━━━ Material for the task ━━━
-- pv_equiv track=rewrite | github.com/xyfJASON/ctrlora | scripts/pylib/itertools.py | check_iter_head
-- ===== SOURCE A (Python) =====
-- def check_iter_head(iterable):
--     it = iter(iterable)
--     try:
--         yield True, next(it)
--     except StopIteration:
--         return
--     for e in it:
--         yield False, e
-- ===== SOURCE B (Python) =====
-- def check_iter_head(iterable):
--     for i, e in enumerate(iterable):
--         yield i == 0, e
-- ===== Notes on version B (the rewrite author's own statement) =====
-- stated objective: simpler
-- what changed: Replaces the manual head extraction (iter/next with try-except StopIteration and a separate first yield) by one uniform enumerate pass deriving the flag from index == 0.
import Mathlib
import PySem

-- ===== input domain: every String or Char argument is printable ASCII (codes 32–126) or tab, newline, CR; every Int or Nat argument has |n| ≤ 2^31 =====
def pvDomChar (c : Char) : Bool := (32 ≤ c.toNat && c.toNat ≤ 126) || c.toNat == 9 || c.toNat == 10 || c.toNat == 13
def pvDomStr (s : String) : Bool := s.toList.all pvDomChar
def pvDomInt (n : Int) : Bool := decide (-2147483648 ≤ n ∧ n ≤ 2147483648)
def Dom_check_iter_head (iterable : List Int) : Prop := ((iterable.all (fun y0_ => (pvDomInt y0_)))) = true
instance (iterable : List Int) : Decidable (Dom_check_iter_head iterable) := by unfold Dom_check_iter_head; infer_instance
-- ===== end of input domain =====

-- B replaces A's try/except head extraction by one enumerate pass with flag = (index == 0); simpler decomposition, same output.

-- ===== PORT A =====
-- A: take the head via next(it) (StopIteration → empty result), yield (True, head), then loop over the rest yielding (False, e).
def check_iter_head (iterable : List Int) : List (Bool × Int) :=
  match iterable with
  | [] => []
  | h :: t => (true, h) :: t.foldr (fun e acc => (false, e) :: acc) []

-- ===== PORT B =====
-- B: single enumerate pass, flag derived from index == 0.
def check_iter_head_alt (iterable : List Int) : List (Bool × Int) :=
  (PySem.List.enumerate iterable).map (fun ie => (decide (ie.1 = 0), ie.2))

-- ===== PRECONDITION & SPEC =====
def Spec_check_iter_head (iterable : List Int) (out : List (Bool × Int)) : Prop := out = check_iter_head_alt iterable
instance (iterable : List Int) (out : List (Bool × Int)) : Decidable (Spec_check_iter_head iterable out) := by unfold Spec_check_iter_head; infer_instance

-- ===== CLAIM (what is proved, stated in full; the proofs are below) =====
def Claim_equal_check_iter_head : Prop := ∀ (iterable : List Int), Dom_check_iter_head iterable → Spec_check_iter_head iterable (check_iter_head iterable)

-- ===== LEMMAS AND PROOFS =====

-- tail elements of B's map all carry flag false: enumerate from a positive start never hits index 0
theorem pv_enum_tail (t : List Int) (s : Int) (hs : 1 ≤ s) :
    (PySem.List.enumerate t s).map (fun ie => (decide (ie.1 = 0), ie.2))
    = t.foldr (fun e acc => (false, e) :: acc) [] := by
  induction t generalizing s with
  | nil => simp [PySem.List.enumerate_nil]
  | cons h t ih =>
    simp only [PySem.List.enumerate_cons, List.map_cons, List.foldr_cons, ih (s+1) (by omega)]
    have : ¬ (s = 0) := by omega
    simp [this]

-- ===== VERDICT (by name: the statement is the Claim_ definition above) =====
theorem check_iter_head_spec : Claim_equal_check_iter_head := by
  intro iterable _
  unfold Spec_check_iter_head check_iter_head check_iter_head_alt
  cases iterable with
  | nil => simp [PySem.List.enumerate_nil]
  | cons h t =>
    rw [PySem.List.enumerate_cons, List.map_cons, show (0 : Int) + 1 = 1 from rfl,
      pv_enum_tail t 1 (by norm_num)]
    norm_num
━━━
◆ Description of the task ◆
Retype the records above, but only those lines that fall between the line containing "-- ===== Notes" and the line containing "-- ===== CLAIM", with both of those lines included, exactly as written.

◆ Answer space ◆
-- ===== Notes on version B (the rewrite author's own statement) =====
-- stated objective: simpler
-- what changed: Replaces the manual head extraction (iter/next with try-except StopIteration and a separate first yield) by one uniform enumerate pass deriving the flag from index == 0.
import Mathlib
import PySem

-- ===== input domain: every String or Char argument is printable ASCII (codes 32–126) or tab, newline, CR; every Int or Nat argument has |n| ≤ 2^31 =====
def pvDomChar (c : Char) : Bool := (32 ≤ c.toNat && c.toNat ≤ 126) || c.toNat == 9 || c.toNat == 10 || c.toNat == 13
def pvDomStr (s : String) : Bool := s.toList.all pvDomChar
def pvDomInt (n : Int) : Bool := decide (-2147483648 ≤ n ∧ n ≤ 2147483648)
def Dom_check_iter_head (iterable : List Int) : Prop := ((iterable.all (fun y0_ => (pvDomInt y0_)))) = true
instance (iterable : List Int) : Decidable (Dom_check_iter_head iterable) := by unfold Dom_check_iter_head; infer_instance
-- ===== end of input domain =====

-- B replaces A's try/except head extraction by one enumerate pass with flag = (index == 0); simpler decomposition, same output.

-- ===== PORT A =====
-- A: take the head via next(it) (StopIteration → empty result), yield (True, head), then loop over the rest yielding (False, e).
def check_iter_head (iterable : List Int) : List (Bool × Int) :=
  match iterable with
  | [] => []
  | h :: t => (true, h) :: t.foldr (fun e acc => (false, e) :: acc) []

-- ===== PORT B =====
-- B: single enumerate pass, flag derived from index == 0.
def check_iter_head_alt (iterable : List Int) : List (Bool × Int) :=
  (PySem.List.enumerate iterable).map (fun ie => (decide (ie.1 = 0), ie.2))

-- ===== PRECONDITION & SPEC =====
def Spec_check_iter_head (iterable : List Int) (out : List (Bool × Int)) : Prop := out = check_iter_head_alt iterable
instance (iterable : List Int) (out : List (Bool × Int)) : Decidable (Spec_check_iter_head iterable out) := by unfold Spec_check_iter_head; infer_instance

-- ===== CLAIM (what is proved, stated in full; the proofs are below) =====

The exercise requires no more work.